* [Aim of the exercise]:
Wherever the word "Replaced" occurs in the listing, copy the whole line.

* [Data excerpts]:
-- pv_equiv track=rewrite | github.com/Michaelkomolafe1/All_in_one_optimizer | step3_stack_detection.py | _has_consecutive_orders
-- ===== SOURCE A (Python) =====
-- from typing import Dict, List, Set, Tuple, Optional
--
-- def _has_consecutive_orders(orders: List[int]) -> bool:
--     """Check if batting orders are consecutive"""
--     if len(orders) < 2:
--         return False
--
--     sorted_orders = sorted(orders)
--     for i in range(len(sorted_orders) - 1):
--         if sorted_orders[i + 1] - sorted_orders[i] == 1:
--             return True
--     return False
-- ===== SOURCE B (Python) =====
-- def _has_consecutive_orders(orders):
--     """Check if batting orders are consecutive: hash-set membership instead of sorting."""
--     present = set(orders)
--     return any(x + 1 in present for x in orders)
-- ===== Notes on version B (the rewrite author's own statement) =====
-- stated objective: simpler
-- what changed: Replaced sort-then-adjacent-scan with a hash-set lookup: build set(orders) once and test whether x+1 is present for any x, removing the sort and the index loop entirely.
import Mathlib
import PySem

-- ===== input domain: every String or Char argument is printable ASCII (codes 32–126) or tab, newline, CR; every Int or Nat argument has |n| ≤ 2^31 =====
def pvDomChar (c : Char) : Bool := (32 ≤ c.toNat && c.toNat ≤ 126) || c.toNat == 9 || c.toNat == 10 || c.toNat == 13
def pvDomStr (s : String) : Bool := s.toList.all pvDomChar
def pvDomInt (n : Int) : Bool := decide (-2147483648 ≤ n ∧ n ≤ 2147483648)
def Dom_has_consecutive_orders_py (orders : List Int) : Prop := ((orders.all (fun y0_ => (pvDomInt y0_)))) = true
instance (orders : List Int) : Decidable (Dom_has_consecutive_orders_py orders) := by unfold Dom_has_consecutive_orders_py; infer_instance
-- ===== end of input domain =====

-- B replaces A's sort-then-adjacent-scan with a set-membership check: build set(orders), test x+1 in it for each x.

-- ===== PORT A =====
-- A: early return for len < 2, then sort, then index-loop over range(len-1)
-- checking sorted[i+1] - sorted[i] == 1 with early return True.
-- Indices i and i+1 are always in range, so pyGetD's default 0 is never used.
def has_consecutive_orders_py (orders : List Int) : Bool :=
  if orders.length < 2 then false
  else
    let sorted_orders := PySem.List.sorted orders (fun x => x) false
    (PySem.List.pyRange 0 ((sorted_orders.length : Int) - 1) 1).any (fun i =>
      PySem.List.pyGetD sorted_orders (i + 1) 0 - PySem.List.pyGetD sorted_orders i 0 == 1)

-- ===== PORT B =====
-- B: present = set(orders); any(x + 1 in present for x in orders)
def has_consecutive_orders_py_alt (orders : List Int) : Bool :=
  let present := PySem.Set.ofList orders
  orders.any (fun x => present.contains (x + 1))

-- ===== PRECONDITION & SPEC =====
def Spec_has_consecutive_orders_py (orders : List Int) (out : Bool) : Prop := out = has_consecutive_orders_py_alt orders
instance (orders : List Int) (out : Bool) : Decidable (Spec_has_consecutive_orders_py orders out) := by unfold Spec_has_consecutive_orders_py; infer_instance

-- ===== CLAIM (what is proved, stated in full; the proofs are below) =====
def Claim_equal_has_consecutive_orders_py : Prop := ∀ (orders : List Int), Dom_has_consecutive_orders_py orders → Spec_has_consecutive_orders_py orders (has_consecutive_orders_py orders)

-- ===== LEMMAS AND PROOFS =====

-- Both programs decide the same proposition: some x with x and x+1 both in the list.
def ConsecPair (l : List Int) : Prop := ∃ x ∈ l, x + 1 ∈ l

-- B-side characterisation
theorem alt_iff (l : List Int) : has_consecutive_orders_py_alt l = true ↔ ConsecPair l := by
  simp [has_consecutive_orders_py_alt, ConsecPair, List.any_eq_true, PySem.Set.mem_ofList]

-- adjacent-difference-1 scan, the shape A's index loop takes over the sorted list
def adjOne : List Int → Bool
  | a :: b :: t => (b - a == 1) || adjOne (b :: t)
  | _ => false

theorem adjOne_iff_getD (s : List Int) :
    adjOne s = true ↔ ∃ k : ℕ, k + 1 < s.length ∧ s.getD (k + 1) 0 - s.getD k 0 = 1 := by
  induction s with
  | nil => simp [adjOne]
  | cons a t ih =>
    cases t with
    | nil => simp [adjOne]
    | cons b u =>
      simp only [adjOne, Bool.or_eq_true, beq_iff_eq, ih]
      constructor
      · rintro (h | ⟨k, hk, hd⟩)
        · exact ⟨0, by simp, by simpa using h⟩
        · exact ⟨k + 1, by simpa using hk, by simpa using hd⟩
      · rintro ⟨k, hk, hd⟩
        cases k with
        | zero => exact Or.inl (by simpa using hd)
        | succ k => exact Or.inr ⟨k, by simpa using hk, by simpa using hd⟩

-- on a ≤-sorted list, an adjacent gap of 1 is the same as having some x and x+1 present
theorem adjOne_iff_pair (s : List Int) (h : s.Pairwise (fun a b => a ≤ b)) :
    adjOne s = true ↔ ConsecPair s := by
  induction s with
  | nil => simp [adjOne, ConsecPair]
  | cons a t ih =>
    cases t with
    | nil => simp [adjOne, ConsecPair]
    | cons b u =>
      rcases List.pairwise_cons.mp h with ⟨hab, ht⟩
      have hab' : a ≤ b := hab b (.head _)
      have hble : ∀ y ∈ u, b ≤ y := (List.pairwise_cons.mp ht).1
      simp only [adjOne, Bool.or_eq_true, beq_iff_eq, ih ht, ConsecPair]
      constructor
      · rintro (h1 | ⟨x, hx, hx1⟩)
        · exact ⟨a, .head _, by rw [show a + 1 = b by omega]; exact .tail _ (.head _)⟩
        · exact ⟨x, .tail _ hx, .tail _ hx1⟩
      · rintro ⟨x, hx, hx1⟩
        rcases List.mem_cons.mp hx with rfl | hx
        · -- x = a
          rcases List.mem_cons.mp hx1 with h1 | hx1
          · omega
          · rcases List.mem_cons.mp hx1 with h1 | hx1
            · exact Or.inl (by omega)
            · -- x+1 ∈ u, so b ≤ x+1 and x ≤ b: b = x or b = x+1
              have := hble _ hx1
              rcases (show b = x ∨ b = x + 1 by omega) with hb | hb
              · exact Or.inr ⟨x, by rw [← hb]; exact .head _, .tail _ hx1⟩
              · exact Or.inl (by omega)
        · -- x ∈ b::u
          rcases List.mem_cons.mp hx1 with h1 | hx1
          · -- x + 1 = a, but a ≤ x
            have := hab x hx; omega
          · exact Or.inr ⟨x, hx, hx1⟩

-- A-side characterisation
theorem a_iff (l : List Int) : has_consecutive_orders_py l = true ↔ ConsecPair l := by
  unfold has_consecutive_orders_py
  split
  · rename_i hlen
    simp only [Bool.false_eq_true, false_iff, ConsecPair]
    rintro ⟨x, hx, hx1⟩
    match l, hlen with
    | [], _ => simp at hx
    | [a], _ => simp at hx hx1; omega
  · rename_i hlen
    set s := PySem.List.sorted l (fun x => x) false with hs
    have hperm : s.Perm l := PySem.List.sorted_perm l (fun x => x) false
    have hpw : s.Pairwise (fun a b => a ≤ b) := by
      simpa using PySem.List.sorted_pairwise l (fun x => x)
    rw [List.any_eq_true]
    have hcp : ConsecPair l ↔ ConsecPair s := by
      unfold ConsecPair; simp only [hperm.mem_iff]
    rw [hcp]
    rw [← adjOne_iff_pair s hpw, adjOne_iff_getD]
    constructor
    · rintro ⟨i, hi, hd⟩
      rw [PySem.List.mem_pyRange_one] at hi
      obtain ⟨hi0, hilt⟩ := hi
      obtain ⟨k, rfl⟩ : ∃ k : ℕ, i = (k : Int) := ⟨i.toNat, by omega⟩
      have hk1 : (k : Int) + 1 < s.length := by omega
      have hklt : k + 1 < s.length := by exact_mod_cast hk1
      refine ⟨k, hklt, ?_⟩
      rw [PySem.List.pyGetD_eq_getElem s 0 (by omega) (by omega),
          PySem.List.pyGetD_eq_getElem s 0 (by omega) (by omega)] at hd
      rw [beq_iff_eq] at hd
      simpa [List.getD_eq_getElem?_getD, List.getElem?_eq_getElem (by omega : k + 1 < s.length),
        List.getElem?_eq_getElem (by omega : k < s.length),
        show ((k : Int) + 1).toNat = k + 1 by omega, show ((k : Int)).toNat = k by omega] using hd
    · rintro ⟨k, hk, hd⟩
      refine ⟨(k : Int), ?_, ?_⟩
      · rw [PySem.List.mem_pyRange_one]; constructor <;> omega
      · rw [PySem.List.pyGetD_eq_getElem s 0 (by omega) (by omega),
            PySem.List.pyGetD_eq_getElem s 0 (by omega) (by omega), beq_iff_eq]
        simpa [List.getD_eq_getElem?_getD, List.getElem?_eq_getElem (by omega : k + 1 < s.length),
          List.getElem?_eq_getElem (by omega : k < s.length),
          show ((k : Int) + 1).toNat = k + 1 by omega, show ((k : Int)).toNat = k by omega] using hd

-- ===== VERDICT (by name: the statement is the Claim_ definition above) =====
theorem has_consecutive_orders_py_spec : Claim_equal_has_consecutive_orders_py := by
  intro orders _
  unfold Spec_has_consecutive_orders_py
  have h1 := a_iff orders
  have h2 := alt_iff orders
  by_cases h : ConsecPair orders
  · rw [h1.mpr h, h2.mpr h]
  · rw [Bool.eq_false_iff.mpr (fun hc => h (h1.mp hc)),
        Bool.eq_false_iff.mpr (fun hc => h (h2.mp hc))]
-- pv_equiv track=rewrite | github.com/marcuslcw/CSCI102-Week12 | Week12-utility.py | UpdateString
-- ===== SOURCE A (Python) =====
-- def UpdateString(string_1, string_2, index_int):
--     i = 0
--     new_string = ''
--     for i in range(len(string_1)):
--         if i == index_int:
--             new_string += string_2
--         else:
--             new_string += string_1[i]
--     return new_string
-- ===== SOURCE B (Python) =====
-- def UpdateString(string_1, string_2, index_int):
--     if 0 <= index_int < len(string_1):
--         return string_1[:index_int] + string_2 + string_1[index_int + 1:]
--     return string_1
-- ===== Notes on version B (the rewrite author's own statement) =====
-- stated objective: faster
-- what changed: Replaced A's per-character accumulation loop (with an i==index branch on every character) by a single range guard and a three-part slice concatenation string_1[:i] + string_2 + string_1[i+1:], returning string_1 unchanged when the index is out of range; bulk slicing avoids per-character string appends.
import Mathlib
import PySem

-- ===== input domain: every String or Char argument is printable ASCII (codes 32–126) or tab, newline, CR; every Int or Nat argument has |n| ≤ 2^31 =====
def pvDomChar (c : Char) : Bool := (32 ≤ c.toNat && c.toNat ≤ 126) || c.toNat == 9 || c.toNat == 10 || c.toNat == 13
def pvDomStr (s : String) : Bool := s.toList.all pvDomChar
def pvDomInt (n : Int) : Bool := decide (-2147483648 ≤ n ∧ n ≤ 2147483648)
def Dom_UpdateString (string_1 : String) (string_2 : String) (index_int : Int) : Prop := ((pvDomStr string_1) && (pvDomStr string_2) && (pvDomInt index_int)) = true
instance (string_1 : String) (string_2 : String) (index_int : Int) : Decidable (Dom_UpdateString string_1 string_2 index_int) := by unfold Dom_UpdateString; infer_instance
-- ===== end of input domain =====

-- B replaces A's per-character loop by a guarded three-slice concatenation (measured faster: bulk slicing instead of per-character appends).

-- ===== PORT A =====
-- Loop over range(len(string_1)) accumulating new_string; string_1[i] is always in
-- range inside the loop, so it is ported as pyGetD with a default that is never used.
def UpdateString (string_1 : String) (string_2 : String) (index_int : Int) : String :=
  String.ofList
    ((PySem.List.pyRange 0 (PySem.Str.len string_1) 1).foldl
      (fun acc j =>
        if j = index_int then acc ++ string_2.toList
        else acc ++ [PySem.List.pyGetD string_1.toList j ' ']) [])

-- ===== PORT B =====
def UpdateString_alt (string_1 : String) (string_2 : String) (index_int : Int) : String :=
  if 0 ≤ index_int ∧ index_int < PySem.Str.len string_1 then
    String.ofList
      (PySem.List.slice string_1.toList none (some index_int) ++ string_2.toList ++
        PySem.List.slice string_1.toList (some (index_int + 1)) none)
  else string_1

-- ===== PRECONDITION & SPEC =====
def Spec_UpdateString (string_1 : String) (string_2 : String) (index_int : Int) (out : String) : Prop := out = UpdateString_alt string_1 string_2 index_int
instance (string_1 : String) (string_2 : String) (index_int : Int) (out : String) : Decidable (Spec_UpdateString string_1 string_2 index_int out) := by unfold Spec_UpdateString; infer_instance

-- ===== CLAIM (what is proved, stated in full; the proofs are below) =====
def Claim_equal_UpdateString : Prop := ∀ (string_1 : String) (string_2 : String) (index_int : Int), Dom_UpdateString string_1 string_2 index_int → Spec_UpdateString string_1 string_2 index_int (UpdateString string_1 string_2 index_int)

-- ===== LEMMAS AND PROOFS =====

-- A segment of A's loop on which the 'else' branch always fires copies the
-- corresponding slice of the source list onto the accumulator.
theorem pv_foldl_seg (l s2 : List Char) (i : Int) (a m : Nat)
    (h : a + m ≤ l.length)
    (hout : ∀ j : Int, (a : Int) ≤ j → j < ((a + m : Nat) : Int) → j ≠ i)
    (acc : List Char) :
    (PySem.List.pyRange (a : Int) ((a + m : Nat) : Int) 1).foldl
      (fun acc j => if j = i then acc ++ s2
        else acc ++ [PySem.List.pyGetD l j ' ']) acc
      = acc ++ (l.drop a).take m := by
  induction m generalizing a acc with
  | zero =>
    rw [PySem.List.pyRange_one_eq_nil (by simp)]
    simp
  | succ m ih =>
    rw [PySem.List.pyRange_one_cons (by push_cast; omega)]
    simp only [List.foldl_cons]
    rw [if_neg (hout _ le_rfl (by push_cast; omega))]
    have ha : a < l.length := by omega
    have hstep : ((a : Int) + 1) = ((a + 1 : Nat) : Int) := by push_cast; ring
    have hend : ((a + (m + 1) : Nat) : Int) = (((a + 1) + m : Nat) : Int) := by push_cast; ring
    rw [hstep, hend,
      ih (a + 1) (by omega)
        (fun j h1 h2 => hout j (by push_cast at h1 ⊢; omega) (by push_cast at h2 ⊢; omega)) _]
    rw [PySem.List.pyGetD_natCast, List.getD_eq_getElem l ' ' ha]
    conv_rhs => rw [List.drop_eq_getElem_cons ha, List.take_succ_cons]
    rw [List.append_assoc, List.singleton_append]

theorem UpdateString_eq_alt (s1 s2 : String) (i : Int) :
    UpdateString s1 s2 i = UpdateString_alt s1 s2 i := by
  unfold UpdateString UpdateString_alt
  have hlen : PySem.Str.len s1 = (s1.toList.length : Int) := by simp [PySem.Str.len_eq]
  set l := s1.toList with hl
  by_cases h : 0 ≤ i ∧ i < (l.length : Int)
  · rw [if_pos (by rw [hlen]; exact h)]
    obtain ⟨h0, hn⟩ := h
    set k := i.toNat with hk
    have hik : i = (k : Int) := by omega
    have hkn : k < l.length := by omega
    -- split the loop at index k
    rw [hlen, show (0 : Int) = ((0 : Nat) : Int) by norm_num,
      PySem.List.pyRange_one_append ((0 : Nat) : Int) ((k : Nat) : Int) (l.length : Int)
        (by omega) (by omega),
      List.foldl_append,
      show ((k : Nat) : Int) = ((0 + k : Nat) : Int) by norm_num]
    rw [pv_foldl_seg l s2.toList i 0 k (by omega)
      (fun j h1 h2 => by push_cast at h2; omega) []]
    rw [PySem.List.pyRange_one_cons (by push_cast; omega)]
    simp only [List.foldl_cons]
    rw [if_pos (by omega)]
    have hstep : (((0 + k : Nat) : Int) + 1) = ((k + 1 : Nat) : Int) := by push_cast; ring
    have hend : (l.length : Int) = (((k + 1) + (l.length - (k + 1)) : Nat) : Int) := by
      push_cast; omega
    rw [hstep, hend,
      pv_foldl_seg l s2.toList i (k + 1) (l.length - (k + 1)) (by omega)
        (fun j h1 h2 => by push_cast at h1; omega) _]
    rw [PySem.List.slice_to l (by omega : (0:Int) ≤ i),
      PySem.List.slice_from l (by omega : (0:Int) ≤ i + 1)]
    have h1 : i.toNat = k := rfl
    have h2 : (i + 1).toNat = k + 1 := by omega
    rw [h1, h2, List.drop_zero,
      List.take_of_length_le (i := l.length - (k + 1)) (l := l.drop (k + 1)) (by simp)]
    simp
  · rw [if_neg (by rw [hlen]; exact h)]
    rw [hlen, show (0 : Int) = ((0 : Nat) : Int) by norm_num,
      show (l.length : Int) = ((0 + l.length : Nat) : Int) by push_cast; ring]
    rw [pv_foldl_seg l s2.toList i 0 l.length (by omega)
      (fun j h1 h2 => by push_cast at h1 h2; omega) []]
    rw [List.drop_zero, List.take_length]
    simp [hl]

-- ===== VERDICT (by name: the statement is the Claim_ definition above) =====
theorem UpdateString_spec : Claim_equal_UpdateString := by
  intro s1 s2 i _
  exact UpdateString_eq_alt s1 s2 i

* [Task result]:
-- what changed: Replaced sort-then-adjacent-scan with a hash-set lookup: build set(orders) once and test whether x+1 is present for any x, removing the sort and the index loop entirely.
-- what changed: Replaced A's per-character accumulation loop (with an i==index branch on every character) by a single range guard and a three-part slice concatenation string_1[:i] + string_2 + string_1[i+1:], returning string_1 unchanged when the index is out of range; bulk slicing avoids per-character string appends.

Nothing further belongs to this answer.